**About this task:** Check each line of the records below and collect those that include the word "proved".

═════ Data extract ═════

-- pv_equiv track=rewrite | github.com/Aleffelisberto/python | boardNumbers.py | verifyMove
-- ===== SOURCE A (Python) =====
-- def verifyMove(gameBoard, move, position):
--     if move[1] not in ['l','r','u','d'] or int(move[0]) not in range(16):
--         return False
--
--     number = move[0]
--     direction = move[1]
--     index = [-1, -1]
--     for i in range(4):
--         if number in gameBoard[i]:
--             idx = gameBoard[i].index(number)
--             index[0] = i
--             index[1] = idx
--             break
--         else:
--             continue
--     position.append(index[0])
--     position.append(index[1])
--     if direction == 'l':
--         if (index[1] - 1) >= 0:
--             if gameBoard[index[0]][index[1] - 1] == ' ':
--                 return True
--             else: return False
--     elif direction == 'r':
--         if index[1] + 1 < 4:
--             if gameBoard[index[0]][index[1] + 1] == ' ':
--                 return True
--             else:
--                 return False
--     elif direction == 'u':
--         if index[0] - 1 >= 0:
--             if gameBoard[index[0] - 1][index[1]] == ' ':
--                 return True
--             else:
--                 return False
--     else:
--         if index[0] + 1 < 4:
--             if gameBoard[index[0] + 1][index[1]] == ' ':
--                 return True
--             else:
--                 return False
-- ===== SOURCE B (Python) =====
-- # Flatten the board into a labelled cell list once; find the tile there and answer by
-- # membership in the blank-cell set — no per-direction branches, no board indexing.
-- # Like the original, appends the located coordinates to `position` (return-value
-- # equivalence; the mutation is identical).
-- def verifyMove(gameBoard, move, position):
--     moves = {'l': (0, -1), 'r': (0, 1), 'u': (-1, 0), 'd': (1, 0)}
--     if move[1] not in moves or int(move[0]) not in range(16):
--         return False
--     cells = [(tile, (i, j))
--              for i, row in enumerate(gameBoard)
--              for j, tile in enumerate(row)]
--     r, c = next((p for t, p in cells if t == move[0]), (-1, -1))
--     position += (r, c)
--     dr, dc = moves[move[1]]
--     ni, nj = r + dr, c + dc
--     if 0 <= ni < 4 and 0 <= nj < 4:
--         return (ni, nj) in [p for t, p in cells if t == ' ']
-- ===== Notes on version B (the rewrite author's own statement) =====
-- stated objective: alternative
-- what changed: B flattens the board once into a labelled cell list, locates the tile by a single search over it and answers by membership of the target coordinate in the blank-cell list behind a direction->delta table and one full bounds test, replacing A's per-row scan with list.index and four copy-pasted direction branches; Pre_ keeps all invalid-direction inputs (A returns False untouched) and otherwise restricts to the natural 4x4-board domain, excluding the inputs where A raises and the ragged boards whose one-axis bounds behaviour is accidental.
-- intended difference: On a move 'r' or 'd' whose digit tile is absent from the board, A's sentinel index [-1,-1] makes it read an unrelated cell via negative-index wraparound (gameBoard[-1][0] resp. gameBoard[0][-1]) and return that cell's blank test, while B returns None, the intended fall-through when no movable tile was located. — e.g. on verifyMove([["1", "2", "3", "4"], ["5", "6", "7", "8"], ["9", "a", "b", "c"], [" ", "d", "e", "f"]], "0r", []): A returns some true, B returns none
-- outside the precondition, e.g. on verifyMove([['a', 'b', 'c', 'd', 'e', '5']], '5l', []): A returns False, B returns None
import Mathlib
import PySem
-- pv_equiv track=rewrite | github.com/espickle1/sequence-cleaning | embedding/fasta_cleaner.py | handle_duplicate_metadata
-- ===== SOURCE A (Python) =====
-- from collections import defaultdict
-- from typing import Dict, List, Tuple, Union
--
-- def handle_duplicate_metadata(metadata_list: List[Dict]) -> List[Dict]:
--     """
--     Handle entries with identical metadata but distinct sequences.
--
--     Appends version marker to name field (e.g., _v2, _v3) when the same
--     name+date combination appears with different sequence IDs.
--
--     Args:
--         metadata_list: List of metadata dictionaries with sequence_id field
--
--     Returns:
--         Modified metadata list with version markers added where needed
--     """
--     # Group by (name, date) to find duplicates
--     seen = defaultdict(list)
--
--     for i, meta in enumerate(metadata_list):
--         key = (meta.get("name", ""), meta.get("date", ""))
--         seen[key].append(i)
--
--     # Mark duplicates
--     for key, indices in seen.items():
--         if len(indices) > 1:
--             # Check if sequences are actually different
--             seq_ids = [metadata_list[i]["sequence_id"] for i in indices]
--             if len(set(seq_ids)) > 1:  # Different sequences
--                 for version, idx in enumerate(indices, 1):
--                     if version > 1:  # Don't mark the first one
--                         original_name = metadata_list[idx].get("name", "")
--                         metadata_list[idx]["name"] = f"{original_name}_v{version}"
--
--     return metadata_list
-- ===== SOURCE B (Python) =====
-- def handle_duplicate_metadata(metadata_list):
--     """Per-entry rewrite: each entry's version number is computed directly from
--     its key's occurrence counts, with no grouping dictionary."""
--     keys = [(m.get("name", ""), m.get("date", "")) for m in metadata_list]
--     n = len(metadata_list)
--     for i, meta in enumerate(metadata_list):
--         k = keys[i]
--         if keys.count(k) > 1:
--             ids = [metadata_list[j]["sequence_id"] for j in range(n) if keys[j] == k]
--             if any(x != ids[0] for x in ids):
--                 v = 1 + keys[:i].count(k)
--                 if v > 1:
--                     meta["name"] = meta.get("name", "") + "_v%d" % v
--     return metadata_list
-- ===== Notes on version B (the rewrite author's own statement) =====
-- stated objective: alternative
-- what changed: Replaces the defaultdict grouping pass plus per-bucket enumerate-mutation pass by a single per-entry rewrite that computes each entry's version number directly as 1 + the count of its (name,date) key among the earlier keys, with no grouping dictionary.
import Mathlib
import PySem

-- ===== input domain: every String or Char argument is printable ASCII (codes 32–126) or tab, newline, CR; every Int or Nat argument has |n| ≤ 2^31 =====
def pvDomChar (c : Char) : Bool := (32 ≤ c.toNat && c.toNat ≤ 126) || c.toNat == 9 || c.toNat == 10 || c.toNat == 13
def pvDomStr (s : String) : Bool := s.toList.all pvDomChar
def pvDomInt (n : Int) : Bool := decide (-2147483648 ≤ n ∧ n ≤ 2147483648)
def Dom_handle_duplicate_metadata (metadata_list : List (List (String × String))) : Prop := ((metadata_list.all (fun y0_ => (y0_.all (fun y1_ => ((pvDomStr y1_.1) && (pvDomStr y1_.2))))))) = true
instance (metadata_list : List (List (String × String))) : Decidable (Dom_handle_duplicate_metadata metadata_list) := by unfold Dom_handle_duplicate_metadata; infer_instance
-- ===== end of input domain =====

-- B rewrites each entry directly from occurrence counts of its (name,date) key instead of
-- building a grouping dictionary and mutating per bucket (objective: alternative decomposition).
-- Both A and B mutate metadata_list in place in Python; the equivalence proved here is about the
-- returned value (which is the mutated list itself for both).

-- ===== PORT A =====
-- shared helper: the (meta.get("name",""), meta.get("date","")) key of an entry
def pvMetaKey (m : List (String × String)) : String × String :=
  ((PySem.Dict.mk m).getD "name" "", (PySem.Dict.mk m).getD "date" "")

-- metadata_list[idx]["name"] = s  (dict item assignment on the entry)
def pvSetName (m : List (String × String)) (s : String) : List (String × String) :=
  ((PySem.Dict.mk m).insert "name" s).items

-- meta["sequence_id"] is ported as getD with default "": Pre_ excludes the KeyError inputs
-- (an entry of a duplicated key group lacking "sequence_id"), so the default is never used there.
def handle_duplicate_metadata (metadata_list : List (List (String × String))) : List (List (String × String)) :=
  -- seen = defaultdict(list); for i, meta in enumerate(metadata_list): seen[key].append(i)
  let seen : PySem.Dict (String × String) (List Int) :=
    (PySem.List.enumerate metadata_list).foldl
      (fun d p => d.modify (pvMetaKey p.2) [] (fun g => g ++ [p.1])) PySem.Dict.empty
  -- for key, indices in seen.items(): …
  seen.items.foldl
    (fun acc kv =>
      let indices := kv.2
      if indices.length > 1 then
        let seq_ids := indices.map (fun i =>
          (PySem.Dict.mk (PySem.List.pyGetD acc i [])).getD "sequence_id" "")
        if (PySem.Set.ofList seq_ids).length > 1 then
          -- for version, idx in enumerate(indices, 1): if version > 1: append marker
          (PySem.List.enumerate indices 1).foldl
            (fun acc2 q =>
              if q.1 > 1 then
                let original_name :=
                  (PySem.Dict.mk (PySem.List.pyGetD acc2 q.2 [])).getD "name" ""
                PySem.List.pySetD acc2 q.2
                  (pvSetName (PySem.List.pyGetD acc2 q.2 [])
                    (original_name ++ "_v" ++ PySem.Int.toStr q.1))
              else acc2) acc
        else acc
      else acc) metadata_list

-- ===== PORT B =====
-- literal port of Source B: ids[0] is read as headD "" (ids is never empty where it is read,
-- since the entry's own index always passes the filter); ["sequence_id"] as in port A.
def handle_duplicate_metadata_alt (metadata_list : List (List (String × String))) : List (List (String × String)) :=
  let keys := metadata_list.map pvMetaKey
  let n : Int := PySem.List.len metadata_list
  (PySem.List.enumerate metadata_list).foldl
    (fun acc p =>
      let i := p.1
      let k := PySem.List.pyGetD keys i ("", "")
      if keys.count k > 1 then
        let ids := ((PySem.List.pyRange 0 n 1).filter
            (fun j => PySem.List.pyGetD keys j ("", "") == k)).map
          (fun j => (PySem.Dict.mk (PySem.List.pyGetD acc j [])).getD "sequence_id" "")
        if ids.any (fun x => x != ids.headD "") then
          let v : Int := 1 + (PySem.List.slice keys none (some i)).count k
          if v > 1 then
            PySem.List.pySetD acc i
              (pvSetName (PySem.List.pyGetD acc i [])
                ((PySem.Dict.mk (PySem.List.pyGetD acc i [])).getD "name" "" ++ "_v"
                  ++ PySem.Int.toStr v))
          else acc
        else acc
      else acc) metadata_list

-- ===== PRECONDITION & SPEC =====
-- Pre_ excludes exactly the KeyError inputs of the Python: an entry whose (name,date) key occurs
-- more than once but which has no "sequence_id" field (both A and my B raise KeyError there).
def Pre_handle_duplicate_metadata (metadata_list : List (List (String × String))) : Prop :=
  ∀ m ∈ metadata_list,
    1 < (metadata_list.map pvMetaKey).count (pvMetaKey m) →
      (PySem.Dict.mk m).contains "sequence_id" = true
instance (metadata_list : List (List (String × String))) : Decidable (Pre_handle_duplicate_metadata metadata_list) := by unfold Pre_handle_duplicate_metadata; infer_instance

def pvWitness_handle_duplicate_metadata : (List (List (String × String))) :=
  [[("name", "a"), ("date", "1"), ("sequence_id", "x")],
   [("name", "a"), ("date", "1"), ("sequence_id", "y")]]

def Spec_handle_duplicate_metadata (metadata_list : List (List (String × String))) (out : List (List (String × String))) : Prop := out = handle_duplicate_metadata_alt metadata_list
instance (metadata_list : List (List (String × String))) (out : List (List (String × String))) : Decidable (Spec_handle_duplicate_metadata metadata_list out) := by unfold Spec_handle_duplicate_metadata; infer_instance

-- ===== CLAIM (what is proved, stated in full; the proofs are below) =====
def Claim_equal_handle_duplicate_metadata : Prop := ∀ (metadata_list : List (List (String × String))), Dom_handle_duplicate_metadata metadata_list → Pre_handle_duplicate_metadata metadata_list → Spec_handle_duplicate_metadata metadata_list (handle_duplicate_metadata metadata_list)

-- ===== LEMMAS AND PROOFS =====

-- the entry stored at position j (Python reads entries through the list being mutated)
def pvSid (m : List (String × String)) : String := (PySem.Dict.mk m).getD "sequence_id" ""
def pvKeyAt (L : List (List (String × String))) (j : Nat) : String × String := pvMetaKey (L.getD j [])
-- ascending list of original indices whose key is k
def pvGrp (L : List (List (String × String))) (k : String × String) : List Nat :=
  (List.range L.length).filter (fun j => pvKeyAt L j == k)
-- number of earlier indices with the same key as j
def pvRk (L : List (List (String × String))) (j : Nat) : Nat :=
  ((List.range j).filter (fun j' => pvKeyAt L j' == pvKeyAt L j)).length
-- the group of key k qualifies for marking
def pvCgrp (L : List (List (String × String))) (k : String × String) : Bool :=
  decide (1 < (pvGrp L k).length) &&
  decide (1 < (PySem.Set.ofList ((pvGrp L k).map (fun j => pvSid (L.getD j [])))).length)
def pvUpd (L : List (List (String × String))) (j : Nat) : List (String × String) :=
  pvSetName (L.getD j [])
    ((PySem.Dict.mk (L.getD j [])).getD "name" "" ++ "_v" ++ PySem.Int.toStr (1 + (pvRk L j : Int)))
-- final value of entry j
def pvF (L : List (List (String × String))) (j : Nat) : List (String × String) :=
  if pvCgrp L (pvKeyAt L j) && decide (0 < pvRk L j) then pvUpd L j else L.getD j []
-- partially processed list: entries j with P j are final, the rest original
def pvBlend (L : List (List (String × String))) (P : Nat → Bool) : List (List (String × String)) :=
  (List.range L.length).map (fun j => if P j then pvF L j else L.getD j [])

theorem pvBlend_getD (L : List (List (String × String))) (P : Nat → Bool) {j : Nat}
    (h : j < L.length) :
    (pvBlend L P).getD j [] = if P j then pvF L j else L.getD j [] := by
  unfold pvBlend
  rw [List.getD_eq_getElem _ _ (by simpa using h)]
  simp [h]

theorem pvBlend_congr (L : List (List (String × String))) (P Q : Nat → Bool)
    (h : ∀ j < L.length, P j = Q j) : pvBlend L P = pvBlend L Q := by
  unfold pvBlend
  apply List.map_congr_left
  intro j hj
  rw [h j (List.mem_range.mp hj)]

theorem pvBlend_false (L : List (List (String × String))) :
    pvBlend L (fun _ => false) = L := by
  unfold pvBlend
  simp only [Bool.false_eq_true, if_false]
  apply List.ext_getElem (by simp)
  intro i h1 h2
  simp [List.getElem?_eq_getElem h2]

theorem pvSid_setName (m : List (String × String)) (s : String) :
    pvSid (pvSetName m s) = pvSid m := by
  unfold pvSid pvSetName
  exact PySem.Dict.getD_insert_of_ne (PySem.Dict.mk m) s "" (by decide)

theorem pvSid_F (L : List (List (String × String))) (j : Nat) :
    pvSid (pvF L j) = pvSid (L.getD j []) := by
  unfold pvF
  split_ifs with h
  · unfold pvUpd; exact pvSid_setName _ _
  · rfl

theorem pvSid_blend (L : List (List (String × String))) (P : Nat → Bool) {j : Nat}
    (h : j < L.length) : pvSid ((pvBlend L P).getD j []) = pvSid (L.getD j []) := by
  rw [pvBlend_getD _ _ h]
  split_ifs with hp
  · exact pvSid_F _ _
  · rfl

═════

**Exercise response:**
-- Both A and B mutate metadata_list in place in Python; the equivalence proved here is about the
-- ===== CLAIM (what is proved, stated in full; the proofs are below) =====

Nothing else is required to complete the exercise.